Exercise brief :: Only the lines below, from the one with "by_cases h4 : s" through the one with "rw [pv_mask_eq]", are to be written out, exactly.

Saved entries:
-- pv_equiv track=rewrite | github.com/vijayrohit/CricketAiAnalyzerV2 | services/report_generator.py | _suggest_practice_drills
-- ===== SOURCE A (Python) =====
-- from typing import Dict, List, Any
--
-- def _suggest_practice_drills(weaknesses: List[Dict]) -> List[str]:
--     """Suggest specific practice drills based on weaknesses."""
--     drills = []
--
--     weakness_categories = [w.get('category') for w in weaknesses]
--
--     if 'stance' in weakness_categories:
--         drills.append("Mirror work for stance positioning")
--         drills.append("Balance exercises on one foot")
--
--     if 'head_position' in weakness_categories:
--         drills.append("Head still drills with tennis ball on head")
--         drills.append("Eye tracking exercises")
--
--     if 'balance' in weakness_categories:
--         drills.append("Single-leg balance exercises")
--         drills.append("Wobble board training")
--
--     if 'arm_position' in weakness_categories:
--         drills.append("Shadow batting with focus on arm position")
--         drills.append("Grip strengthening exercises")
--
--     if not drills:
--         drills.extend([
--             "Regular net practice",
--             "Video analysis sessions",
--             "Technique refinement with coach"
--         ])
--
--     return drills
-- ===== SOURCE B (Python) =====
-- _BIT = {'stance': 1, 'head_position': 2, 'balance': 4, 'arm_position': 8}
--
-- _DRILLS = [
--     ["Mirror work for stance positioning", "Balance exercises on one foot"],
--     ["Head still drills with tennis ball on head", "Eye tracking exercises"],
--     ["Single-leg balance exercises", "Wobble board training"],
--     ["Shadow batting with focus on arm position", "Grip strengthening exercises"],
-- ]
--
-- _FALLBACK = ["Regular net practice",
--              "Video analysis sessions",
--              "Technique refinement with coach"]
--
--
-- def _suggest_practice_drills(weaknesses):
--     """Suggest practice drills: fold the weaknesses into a 4-bit category mask,
--     then decode the mask bit by bit into the ordered drill lists."""
--     mask = 0
--     for w in weaknesses:
--         mask |= _BIT.get(w.get('category'), 0)
--     if not mask:
--         return list(_FALLBACK)
--     out = []
--     for ds in _DRILLS:
--         if mask & 1:
--             out.extend(ds)
--         mask >>= 1
--     return out
-- ===== Notes on version B (the rewrite author's own statement) =====
-- stated objective: alternative
-- what changed: Instead of building the category list and scanning it with four membership tests, B folds the weaknesses in one pass into a 4-bit integer mask (OR-ing a per-category bit) and then decodes the mask bit by bit into the ordered drill lists, with the fallback when the mask is zero.
import Mathlib
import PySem

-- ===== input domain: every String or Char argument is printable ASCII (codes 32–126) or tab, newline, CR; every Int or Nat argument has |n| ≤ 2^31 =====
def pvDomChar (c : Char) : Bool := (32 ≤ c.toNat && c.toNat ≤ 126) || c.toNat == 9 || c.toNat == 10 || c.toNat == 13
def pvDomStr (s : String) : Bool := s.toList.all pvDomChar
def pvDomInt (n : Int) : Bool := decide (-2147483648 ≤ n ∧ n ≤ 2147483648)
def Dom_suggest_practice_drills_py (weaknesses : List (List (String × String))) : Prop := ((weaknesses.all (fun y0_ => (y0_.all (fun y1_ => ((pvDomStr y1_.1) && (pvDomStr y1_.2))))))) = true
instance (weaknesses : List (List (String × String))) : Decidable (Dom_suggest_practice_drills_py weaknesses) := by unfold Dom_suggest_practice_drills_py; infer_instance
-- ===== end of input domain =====

-- B replaces A's category-list + four membership scans by one fold into a 4-bit
-- integer mask that is then decoded bit by bit (objective: alternative).

-- ===== PORT A =====
def suggest_practice_drills_py (weaknesses : List (List (String × String))) : List String :=
  let drills : List String := []
  let weakness_categories : List (Option String) :=
    weaknesses.map (fun w => PySem.Dict.get? (PySem.Dict.mk w) "category")
  let drills := if (some "stance") ∈ weakness_categories then
      drills ++ ["Mirror work for stance positioning", "Balance exercises on one foot"]
    else drills
  let drills := if (some "head_position") ∈ weakness_categories then
      drills ++ ["Head still drills with tennis ball on head", "Eye tracking exercises"]
    else drills
  let drills := if (some "balance") ∈ weakness_categories then
      drills ++ ["Single-leg balance exercises", "Wobble board training"]
    else drills
  let drills := if (some "arm_position") ∈ weakness_categories then
      drills ++ ["Shadow batting with focus on arm position", "Grip strengthening exercises"]
    else drills
  if drills = [] then
    drills ++ ["Regular net practice", "Video analysis sessions", "Technique refinement with coach"]
  else drills

-- ===== PORT B =====
-- _BIT.get(w.get('category'), 0): the outer .get's key may be None, which is never a key
-- of _BIT, so the None case returns the default 0 — matched exactly by the Option split.
-- The mask is a nonnegative bit pattern throughout, so it is carried as a Nat.
def pvBit (c : Option String) : Nat :=
  match c with
  | some s => PySem.Dict.getD (PySem.Dict.mk
      [("stance", 1), ("head_position", 2), ("balance", 4), ("arm_position", 8)]) s 0
  | none => 0

def pvDrills : List (List String) :=
  [["Mirror work for stance positioning", "Balance exercises on one foot"],
   ["Head still drills with tennis ball on head", "Eye tracking exercises"],
   ["Single-leg balance exercises", "Wobble board training"],
   ["Shadow batting with focus on arm position", "Grip strengthening exercises"]]

def pvFallback : List String :=
  ["Regular net practice", "Video analysis sessions", "Technique refinement with coach"]

def suggest_practice_drills_py_alt (weaknesses : List (List (String × String))) : List String :=
  let mask : Nat := weaknesses.foldl
    (fun m w => m ||| pvBit (PySem.Dict.get? (PySem.Dict.mk w) "category")) 0
  if mask = 0 then pvFallback
  else
    let st := pvDrills.foldl
      (fun (st : List String × Nat) ds =>
        ((if st.2 &&& 1 ≠ 0 then st.1 ++ ds else st.1), st.2 >>> 1))
      ([], mask)
    st.1

-- ===== PRECONDITION & SPEC =====
def Spec_suggest_practice_drills_py (weaknesses : List (List (String × String))) (out : List String) : Prop := out = suggest_practice_drills_py_alt weaknesses
instance (weaknesses : List (List (String × String))) (out : List String) : Decidable (Spec_suggest_practice_drills_py weaknesses out) := by unfold Spec_suggest_practice_drills_py; infer_instance

-- ===== CLAIM (what is proved, stated in full; the proofs are below) =====
def Claim_equal_suggest_practice_drills_py : Prop := ∀ (weaknesses : List (List (String × String))), Dom_suggest_practice_drills_py weaknesses → Spec_suggest_practice_drills_py weaknesses (suggest_practice_drills_py weaknesses)

-- ===== LEMMAS AND PROOFS =====

-- closed form of B's mask fold: one bit per category that occurs in the list
lemma pv_mask_eq (ws : List (List (String × String))) (m : Nat) :
    ws.foldl (fun m w => m ||| pvBit (PySem.Dict.get? (PySem.Dict.mk w) "category")) m
      = m |||
        ((cond (decide ((some "stance") ∈ ws.map (fun w => PySem.Dict.get? (PySem.Dict.mk w) "category"))) 1 0) |||
         (cond (decide ((some "head_position") ∈ ws.map (fun w => PySem.Dict.get? (PySem.Dict.mk w) "category"))) 2 0) |||
         (cond (decide ((some "balance") ∈ ws.map (fun w => PySem.Dict.get? (PySem.Dict.mk w) "category"))) 4 0) |||
         (cond (decide ((some "arm_position") ∈ ws.map (fun w => PySem.Dict.get? (PySem.Dict.mk w) "category"))) 8 0)) := by
  induction ws generalizing m with
  | nil => simp
  | cons w ws ih =>
    simp only [List.foldl_cons, List.map_cons, List.mem_cons, ih, Bool.decide_or]
    rw [Nat.or_assoc]
    congr 1
    generalize decide ((some "stance") ∈ ws.map (fun w => PySem.Dict.get? (PySem.Dict.mk w) "category")) = b1
    generalize decide ((some "head_position") ∈ ws.map (fun w => PySem.Dict.get? (PySem.Dict.mk w) "category")) = b2
    generalize decide ((some "balance") ∈ ws.map (fun w => PySem.Dict.get? (PySem.Dict.mk w) "category")) = b3
    generalize decide ((some "arm_position") ∈ ws.map (fun w => PySem.Dict.get? (PySem.Dict.mk w) "category")) = b4
    rcases hc : PySem.Dict.get? (PySem.Dict.mk w) "category" with _ | s
    · simp [pvBit]
    · by_cases h1 : s = "stance"
      · subst h1
        simp [pvBit, PySem.Dict.getD, PySem.Dict.get?]
        all_goals (cases b1 <;> cases b2 <;> cases b3 <;> cases b4 <;> decide)
      · by_cases h2 : s = "head_position"
        · subst h2
          simp [pvBit, PySem.Dict.getD, PySem.Dict.get?]
          all_goals (cases b1 <;> cases b2 <;> cases b3 <;> cases b4 <;> decide)
        · by_cases h3 : s = "balance"
          · subst h3
            simp [pvBit, PySem.Dict.getD, PySem.Dict.get?]
            all_goals (cases b1 <;> cases b2 <;> cases b3 <;> cases b4 <;> decide)
          · by_cases h4 : s = "arm_position"
            · subst h4
              simp [pvBit, PySem.Dict.getD, PySem.Dict.get?]
              all_goals (cases b1 <;> cases b2 <;> cases b3 <;> cases b4 <;> decide)
            · simp [pvBit, PySem.Dict.getD, PySem.Dict.get?,
                eq_false (Ne.symm h1), eq_false (Ne.symm h2),
                eq_false (Ne.symm h3), eq_false (Ne.symm h4)]

-- ===== VERDICT (by name: the statement is the Claim_ definition above) =====
theorem suggest_practice_drills_py_spec : Claim_equal_suggest_practice_drills_py := by
  intro ws _
  unfold Spec_suggest_practice_drills_py suggest_practice_drills_py suggest_practice_drills_py_alt
  rw [pv_mask_eq]
  by_cases h1 : (some "stance") ∈ ws.map (fun w => PySem.Dict.get? (PySem.Dict.mk w) "category") <;>
  by_cases h2 : (some "head_position") ∈ ws.map (fun w => PySem.Dict.get? (PySem.Dict.mk w) "category") <;>
  by_cases h3 : (some "balance") ∈ ws.map (fun w => PySem.Dict.get? (PySem.Dict.mk w) "category") <;>
  by_cases h4 : (some "arm_position") ∈ ws.map (fun w => PySem.Dict.get? (PySem.Dict.mk w) "category") <;>
  simp [h1, h2, h3, h4, pvDrills, pvFallback]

Response ::
          · by_cases h4 : s = "arm_position"
            · subst h4
              simp [pvBit, PySem.Dict.getD, PySem.Dict.get?]
              all_goals (cases b1 <;> cases b2 <;> cases b3 <;> cases b4 <;> decide)
            · simp [pvBit, PySem.Dict.getD, PySem.Dict.get?,
                eq_false (Ne.symm h1), eq_false (Ne.symm h2),
                eq_false (Ne.symm h3), eq_false (Ne.symm h4)]

-- ===== VERDICT (by name: the statement is the Claim_ definition above) =====
theorem suggest_practice_drills_py_spec : Claim_equal_suggest_practice_drills_py := by
  intro ws _
  unfold Spec_suggest_practice_drills_py suggest_practice_drills_py suggest_practice_drills_py_alt
  rw [pv_mask_eq]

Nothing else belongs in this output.